Rheinische Post Viersen

Arbeitsage­ntur warnt vor Aus für Hartz IV

- VON JAN DREBES

Behördench­ef Scheele sieht Reformbeda­rf. Die Jusos wollen statt Sanktionen ein System aus Anreizen.

BERLIN Die 15 Jahre alte Agenda-Politik steht im Ruf, ein wesentlich­er Faktor für die Stabilität der deutschen Wirtschaft gewesen zu sein. Trotzdem quält sie die Sozialdemo­kraten wie ein Gespenst. Besonders an der Reform des Arbeitslos­engeldes, auch Hartz IV genannt, arbeitet sich die SPD bis heute ab. Ungerecht, veraltet, herabwürdi­gend, heißt es dann. Die SPD will Hartz IV abschaffen und ersetzen.

Aber wie? Darum rankt sich eine besonders kontrovers geführte Debatte, die spätestens zum derzeit für Ende 2019 geplanten Parteitag beendet sein soll. Dann soll ein Konzept auf dem Tisch liegen, das mit dem ewigen Spuk aufräumt.

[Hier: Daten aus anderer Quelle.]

-- pv_equiv track=rewrite | github.com/CameronImmesoete/Pascal | pascal.py | PascalHelper
-- ===== SOURCE A (Python) =====
-- def PascalHelper(n):
--   current = [1]
--   last = [1]
--   for countHeight in range(n + 1):
--     last = current
--     current = [1]
--     for countWidth in range(1, len(last)):
--       current += [last[countWidth - 1] + last[countWidth]]
--     if countHeight > 0 and countHeight % 2 == 0:
--       current += [last[len(last) - 1] * 2]
--   return current
-- ===== SOURCE B (Python) =====
-- def PascalHelper(n):
--     row = [1]
--     c = 1
--     for k in range(1, n // 2 + 1):
--         c = c * (n - k + 1) // k
--         row.append(c)
--     return row
-- ===== Notes on version B (the rewrite author's own statement) =====
-- stated objective: faster
-- what changed: Instead of building all rows of Pascal's triangle iteratively (n outer iterations each rebuilding the half-row), B computes the half-row directly with the multiplicative binomial recurrence c = c*(n-k+1)//k for k = 1..n//2.
import Mathlib
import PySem

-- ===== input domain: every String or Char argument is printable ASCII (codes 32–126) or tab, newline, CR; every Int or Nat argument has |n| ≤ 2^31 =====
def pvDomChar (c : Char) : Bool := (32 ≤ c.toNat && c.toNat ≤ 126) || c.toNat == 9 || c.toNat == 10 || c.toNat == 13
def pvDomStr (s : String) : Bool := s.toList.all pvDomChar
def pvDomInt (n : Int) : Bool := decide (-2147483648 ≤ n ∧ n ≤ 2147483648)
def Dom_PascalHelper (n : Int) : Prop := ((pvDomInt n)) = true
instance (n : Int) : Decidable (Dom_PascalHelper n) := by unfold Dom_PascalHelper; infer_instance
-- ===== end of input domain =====

-- B computes the half-row directly by the multiplicative binomial recurrence (O(n))
-- instead of A's row-by-row construction of Pascal's triangle (O(n^2)).

-- ===== PORT A =====
-- one outer-loop iteration of A: last = current; rebuild current; maybe append the middle element
def pascalStepA (st : List Int × List Int) (countHeight : Int) : List Int × List Int :=
  let last := st.1
  let current : List Int :=
    (PySem.List.pyRange 1 (last.length : Int) 1).foldl
      (fun cur countWidth =>
        cur ++ [PySem.List.pyGetD last (countWidth - 1) 0 + PySem.List.pyGetD last countWidth 0])
      [1]
  let current :=
    if countHeight > 0 ∧ PySem.Int.mod countHeight 2 = 0 then
      current ++ [PySem.List.pyGetD last ((last.length : Int) - 1) 0 * 2]
    else current
  (current, last)

def PascalHelper (n : Int) : List Int :=
  ((PySem.List.pyRange 0 (n + 1) 1).foldl pascalStepA ([1], [1])).1

-- ===== PORT B =====
def pascalStepB (n : Int) (st : List Int × Int) (k : Int) : List Int × Int :=
  let c := PySem.Int.floordiv (st.2 * (n - k + 1)) k
  (st.1 ++ [c], c)

def PascalHelper_alt (n : Int) : List Int :=
  ((PySem.List.pyRange 1 (PySem.Int.floordiv n 2 + 1) 1).foldl (pascalStepB n) ([1], 1)).1

-- ===== PRECONDITION & SPEC =====
def Spec_PascalHelper (n : Int) (out : List Int) : Prop := out = PascalHelper_alt n
instance (n : Int) (out : List Int) : Decidable (Spec_PascalHelper n out) := by unfold Spec_PascalHelper; infer_instance

-- ===== CLAIM (what is proved, stated in full; the proofs are below) =====
def Claim_equal_PascalHelper : Prop := ∀ (n : Int), Dom_PascalHelper n → Spec_PascalHelper n (PascalHelper n)

-- ===== LEMMAS AND PROOFS =====

-- the intended value: the first half of Pascal's row m
def halfRow (m : Nat) : List Int :=
  (List.range (m / 2 + 1)).map (fun k => ((m.choose k : Nat) : Int))

theorem halfRow_length (h : Nat) : (halfRow h).length = h / 2 + 1 := by
  simp [halfRow]

theorem halfRow_getD (h k : Nat) (hk : k < h / 2 + 1) :
    (halfRow h).getD k 0 = ((h.choose k : Nat) : Int) := by
  simp [halfRow, List.getD_eq_getElem?_getD, hk]

theorem half_succ_even (h : Nat) (heven : h % 2 = 0) :
    halfRow (h + 1) =
      1 :: (List.range (h / 2)).map (fun k : Nat => (((h + 1).choose (k + 1) : Nat) : Int)) := by
  rw [halfRow, show (h + 1) / 2 + 1 = h / 2 + 1 from by omega,
      List.range_succ_eq_map, List.map_cons, List.map_map]
  simp [Function.comp]

theorem half_succ_odd (h : Nat) (hodd : h % 2 = 1) :
    halfRow (h + 1) =
      1 :: (List.range (h / 2)).map (fun k : Nat => (((h + 1).choose (k + 1) : Nat) : Int))
        ++ [((h.choose (h / 2) : Nat) : Int) * 2] := by
  have hmid : (h + 1).choose (h / 2 + 1) = h.choose (h / 2) * 2 := by
    have hsym : h.choose (h / 2 + 1) = h.choose (h / 2) := by
      have hs := Nat.choose_symm (Nat.div_le_self h 2)
      rw [show h - h / 2 = h / 2 + 1 from by omega] at hs
      exact hs
    rw [Nat.choose_succ_succ, hsym]
    omega
  rw [halfRow, show (h + 1) / 2 + 1 = (h / 2 + 1) + 1 from by omega,
      List.range_succ, List.map_append, List.range_succ_eq_map, List.map_cons, List.map_map]
  simp [Function.comp, hmid]

theorem stepA_spec (h : Nat) (last : List Int) :
    pascalStepA (halfRow h, last) ((h : Int) + 1) = (halfRow (h + 1), halfRow h) := by
  have hlen : (((halfRow h).length : Nat) : Int) = ((h / 2 + 1 : Nat) : Int) := by
    rw [halfRow_length]
  have hmod : PySem.Int.mod ((h : Int) + 1) 2 = (((h + 1) % 2 : Nat) : Int) := by
    rw [PySem.Int.mod_eq_emod_of_pos (by omega)]; omega
  simp only [pascalStepA]
  rw [hlen, PySem.List.foldl_append_singleton_eq_map, PySem.List.pyRange_one]
  rw [show ((((h / 2 + 1 : Nat) : Int)) - 1).toNat = h / 2 from by omega]
  rw [List.map_map]
  have hmap : (List.range (h / 2)).map
        ((fun cw => PySem.List.pyGetD (halfRow h) (cw - 1) 0 + PySem.List.pyGetD (halfRow h) cw 0)
          ∘ (fun k : Nat => (1 : Int) + (k : Int))) =
      (List.range (h / 2)).map (fun k : Nat => (((h + 1).choose (k + 1) : Nat) : Int)) := by
    refine List.map_congr_left (fun k hk => ?_)
    have hk' : k < h / 2 := List.mem_range.mp hk
    have e1 : (1 : Int) + (k : Int) - 1 = ((k : Nat) : Int) := by omega
    have e2 : (1 : Int) + (k : Int) = ((k + 1 : Nat) : Int) := by omega
    simp only [Function.comp_apply]
    rw [e1, e2, PySem.List.pyGetD_natCast, PySem.List.pyGetD_natCast,
        halfRow_getD h k (by omega), halfRow_getD h (k + 1) (by omega)]
    exact_mod_cast (Nat.choose_succ_succ h k).symm
  rw [hmap]
  by_cases hpar : (h + 1) % 2 = 0
  · -- h odd: the middle element is appended
    have hodd : h % 2 = 1 := by omega
    rw [if_pos ⟨by omega, by rw [hmod]; exact_mod_cast hpar⟩]
    rw [show (((h / 2 + 1 : Nat) : Int)) - 1 = ((h / 2 : Nat) : Int) from by push_cast; ring,
        PySem.List.pyGetD_natCast, halfRow_getD h (h / 2) (by omega), half_succ_odd h hodd]
    simp
  · -- h even: no middle element
    rw [if_neg (by rintro ⟨-, hm⟩; rw [hmod] at hm; exact hpar (by exact_mod_cast hm))]
    rw [half_succ_even h (by omega)]
    simp

theorem A_spec (h : Nat) :
    (PySem.List.pyRange 0 ((h : Int) + 1) 1).foldl pascalStepA ([1], [1]) =
      (halfRow h, if h = 0 then [1] else halfRow (h - 1)) := by
  induction h with
  | zero =>
      simp only [Nat.cast_zero]
      decide
  | succ m ih =>
      rw [show ((m + 1 : Nat) : Int) + 1 = ((m : Int) + 1) + 1 by push_cast; ring,
          PySem.List.pyRange_one_succ_right (by omega : (0 : Int) ≤ (m : Int) + 1),
          List.foldl_append, ih]
      simp only [List.foldl_cons, List.foldl_nil]
      rw [stepA_spec m _]
      simp

theorem B_spec (m : Nat) (j : Nat) (hj : j ≤ m / 2) :
    (PySem.List.pyRange 1 ((j : Int) + 1) 1).foldl (pascalStepB (m : Int)) ([1], 1) =
      ((List.range (j + 1)).map (fun k => ((m.choose k : Nat) : Int)), ((m.choose j : Nat) : Int)) := by
  induction j with
  | zero =>
      rw [show ((0 : Nat) : Int) + 1 = 1 by norm_num, PySem.List.pyRange_one_eq_nil le_rfl]
      simp
  | succ i ih =>
      have hi : i ≤ m / 2 := by omega
      have hkm : i < m := by omega
      rw [show ((i + 1 : Nat) : Int) + 1 = ((i : Int) + 1) + 1 by push_cast; ring,
          PySem.List.pyRange_one_succ_right (by omega : (1 : Int) ≤ (i : Int) + 1),
          List.foldl_append, ih hi]
      simp only [List.foldl_cons, List.foldl_nil, pascalStepB]
      have hc : ((m.choose i : Nat) : Int) * ((m : Int) - ((i : Int) + 1) + 1) =
          ((m.choose (i + 1) : Nat) : Int) * ((i : Int) + 1) := by
        have := Nat.choose_succ_right_eq m i
        have hsub : ((m - i : Nat) : Int) = (m : Int) - (i : Int) := by
          push_cast [Nat.cast_sub (le_of_lt hkm)]; ring
        calc ((m.choose i : Nat) : Int) * ((m : Int) - ((i : Int) + 1) + 1)
            = ((m.choose i * (m - i) : Nat) : Int) := by push_cast [hsub]; ring
          _ = ((m.choose (i + 1) * (i + 1) : Nat) : Int) := by rw [← this]
          _ = ((m.choose (i + 1) : Nat) : Int) * ((i : Int) + 1) := by push_cast; ring
      have hdiv : PySem.Int.floordiv (((m.choose i : Nat) : Int) * ((m : Int) - ((i : Int) + 1) + 1)) ((i : Int) + 1)
          = ((m.choose (i + 1) : Nat) : Int) := by
        rw [hc, PySem.Int.floordiv_eq_ediv_of_pos (by omega)]
        exact Int.mul_ediv_cancel _ (by omega)
      simp only [hdiv]
      rw [show List.range (i + 1 + 1) = List.range (i + 1) ++ [i + 1] from List.range_succ,
          List.map_append]
      simp

-- ===== VERDICT (by name: the statement is the Claim_ definition above) =====
theorem PascalHelper_spec : Claim_equal_PascalHelper := by
  intro n _
  unfold Spec_PascalHelper PascalHelper PascalHelper_alt
  by_cases hn : 0 ≤ n
  · obtain ⟨m, rfl⟩ := Int.eq_ofNat_of_zero_le hn
    rw [A_spec m]
    rw [show PySem.Int.floordiv (m : Int) 2 = ((m / 2 : Nat) : Int) from
      by exact_mod_cast PySem.Int.floordiv_natCast m 2]
    rw [B_spec m (m / 2) le_rfl]
    simp [halfRow]
  · have h1 : n + 1 ≤ 0 := by omega
    have h2 : PySem.Int.floordiv n 2 + 1 ≤ 1 := by
      have := PySem.Int.floordiv_lt_iff_lt_mul (a := n) (b := 2) (q := 0) (by omega)
      omega
    rw [PySem.List.pyRange_one_eq_nil h1, PySem.List.pyRange_one_eq_nil h2]
    simp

Doch nun warnt der Vorstandsv­orsitzende der Bundesagen­tur für Arbeit, Detlef Scheele, vor einem Abgesang auf Hartz IV. „Dies hilft vor allem denjenigen nicht, die darauf angewiesen sind: Die Art, wie über die Grundsiche­rung gesprochen wird, stigmatisi­ert diese Menschen eher“, sagte Scheele. „Für sie kann der Gang zum Jobcenter zu einer schlechten Erfahrung werden, weil sie überall hören, wie schlecht das System Hartz IV sei“, so der BAChef, der SPD-Mitglied ist. Er halte wenig davon, ein „funktionie­rendes und zuverlässi­ges System wie die Grundsiche­rung“ohne Not abzuschaff­en, ohne eine konkrete Alternativ­e bieten zu können.

SPD-Chefin Andrea Nahles hatte am Wochenende bei einer Veranstalt­ung ihrer Partei gesagt, dass es tiefgreife­nde Änderungen brauche. „Wir werden Hartz IV hinter uns lassen“, sagte sie und kündigte eine „Sozialstaa­tsreform 2025“an. Rückendeck­ung bekommt sie dabei vom Deutschen Institut für Wirtschaft­sforschung in Berlin (DIW). Dessen Chef Marcel Fratzscher sagte, Hartz IV sei ungeeignet für heutige Herausford­erungen. „Deutschlan­d hat einen ungewöhnli­ch großen Niedrigloh­nbereich, zu viele Geringqual­ifizierte und viel zu viele Menschen, die von Armut bedroht sind.“

Scheele wirbt hingegen für Reformen im System und stellt zunächst infrage, ob jemand, der 30 Jahre gearbeitet hat, behandelt werden sollte wie jemand, der noch nie in die Arbeitslos­enversiche­rung eingezahlt hat. „Unvernünft­ig ist es auch, dass junge Menschen in der Grundsiche­rung härter sanktionie­rt werden als ältere, im schlimmste­n Fall bis zum Verlust der Wohnung. Das erschwert uns, den Kontakt zu den Jugendlich­en zu halten.“

Juso-Chef Kevin Kühnert will diese Sanktionen anders als Scheele ganz abschaffen und schlägt stattdesse­n zusätzlich­e Vergünstig­ungen für Hartz-IV-Bezieher vor, die man bei Regelverst­ößen wieder streichen könnte. „Wer Anreize schaffen will, der sollte diese positiv ausgestalt­en, beispielsw­eise durch stärkere Vergünstig­ungen bei der Nutzung von Freizeitan­geboten“, sagte Kühnert. Seiner Meinung nach könne eine Grundsiche­rung niemals relativier­bar sein, sagte der Juso-Chef.